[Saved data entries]
____

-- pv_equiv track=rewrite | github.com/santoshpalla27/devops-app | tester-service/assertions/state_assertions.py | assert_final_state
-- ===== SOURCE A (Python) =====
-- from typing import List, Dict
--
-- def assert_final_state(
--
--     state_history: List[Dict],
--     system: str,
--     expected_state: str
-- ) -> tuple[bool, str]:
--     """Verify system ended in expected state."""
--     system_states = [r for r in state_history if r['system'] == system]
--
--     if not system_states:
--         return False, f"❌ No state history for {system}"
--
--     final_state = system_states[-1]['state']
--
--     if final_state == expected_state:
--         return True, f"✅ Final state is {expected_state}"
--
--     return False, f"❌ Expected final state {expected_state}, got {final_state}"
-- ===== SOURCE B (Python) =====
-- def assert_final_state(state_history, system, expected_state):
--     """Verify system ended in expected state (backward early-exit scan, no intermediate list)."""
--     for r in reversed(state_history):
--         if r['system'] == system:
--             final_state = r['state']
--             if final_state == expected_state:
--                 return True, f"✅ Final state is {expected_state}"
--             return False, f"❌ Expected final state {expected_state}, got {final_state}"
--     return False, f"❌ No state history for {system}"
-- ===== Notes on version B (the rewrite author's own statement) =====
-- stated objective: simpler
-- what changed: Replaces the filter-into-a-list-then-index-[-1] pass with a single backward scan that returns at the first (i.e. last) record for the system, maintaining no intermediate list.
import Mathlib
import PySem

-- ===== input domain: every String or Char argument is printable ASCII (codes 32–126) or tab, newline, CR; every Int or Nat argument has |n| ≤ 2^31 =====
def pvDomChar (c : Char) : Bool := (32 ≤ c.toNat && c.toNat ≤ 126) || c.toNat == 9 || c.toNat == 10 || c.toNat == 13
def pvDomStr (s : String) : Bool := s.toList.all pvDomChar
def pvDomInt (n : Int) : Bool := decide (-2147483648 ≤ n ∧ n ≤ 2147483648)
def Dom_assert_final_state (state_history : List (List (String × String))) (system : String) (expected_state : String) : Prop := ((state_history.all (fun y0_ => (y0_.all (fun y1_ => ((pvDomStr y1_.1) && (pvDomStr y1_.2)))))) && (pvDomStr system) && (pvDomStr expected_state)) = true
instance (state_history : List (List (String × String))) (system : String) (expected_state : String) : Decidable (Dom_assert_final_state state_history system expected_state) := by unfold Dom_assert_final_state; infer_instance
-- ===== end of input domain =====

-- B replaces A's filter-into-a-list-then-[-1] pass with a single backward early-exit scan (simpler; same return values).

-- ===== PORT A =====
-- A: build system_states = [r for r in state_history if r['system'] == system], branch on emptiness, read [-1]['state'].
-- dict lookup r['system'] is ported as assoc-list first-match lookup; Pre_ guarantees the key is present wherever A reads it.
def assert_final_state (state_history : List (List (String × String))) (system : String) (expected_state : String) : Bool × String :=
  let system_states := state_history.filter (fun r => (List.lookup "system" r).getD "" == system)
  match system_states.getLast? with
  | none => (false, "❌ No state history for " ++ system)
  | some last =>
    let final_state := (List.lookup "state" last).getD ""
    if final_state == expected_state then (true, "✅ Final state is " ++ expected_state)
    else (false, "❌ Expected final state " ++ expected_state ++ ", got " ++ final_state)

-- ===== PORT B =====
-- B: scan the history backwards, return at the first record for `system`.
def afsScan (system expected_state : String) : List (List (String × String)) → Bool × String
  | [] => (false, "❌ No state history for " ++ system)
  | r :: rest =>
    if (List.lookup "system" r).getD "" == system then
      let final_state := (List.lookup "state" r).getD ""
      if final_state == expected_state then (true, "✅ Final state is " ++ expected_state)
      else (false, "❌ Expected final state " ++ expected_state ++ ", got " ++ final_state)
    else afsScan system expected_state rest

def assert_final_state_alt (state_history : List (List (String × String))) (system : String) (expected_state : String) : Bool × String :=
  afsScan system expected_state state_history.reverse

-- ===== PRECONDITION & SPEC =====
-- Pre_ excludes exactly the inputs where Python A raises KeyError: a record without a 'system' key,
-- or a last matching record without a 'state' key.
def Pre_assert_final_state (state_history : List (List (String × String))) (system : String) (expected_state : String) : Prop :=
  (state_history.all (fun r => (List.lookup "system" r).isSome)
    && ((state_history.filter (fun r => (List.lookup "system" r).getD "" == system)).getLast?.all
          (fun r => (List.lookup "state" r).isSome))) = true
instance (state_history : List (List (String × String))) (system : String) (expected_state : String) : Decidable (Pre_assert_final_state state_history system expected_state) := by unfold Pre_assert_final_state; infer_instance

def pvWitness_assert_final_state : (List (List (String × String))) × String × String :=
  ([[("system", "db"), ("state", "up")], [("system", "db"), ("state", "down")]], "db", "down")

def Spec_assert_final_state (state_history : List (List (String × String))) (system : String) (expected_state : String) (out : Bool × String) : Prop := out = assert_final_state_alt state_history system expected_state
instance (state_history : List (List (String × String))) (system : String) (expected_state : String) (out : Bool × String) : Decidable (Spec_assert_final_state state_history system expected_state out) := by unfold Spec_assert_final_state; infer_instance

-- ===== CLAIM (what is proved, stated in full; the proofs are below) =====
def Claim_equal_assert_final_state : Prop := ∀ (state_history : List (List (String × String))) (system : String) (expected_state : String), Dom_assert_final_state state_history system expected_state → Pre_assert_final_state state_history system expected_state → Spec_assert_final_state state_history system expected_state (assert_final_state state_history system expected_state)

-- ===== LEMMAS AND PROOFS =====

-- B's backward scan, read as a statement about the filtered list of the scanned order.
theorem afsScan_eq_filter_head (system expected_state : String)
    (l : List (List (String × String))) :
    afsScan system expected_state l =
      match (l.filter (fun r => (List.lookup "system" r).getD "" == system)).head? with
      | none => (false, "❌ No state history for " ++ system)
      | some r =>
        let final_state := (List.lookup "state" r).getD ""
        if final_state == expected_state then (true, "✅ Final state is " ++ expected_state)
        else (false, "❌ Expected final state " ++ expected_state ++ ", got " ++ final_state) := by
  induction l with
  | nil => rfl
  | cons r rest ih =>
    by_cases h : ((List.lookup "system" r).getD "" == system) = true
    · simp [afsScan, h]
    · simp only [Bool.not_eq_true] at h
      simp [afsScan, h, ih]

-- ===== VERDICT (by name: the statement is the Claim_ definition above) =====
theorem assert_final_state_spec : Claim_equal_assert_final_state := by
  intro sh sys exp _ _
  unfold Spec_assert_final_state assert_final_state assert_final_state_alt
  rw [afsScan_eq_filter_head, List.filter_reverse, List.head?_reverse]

____

PROBLEM DESCRIPTION -
Go through the records above line by line and say how many lines include "getLast", giving only that number.

EXERCISE RESPONSE -
2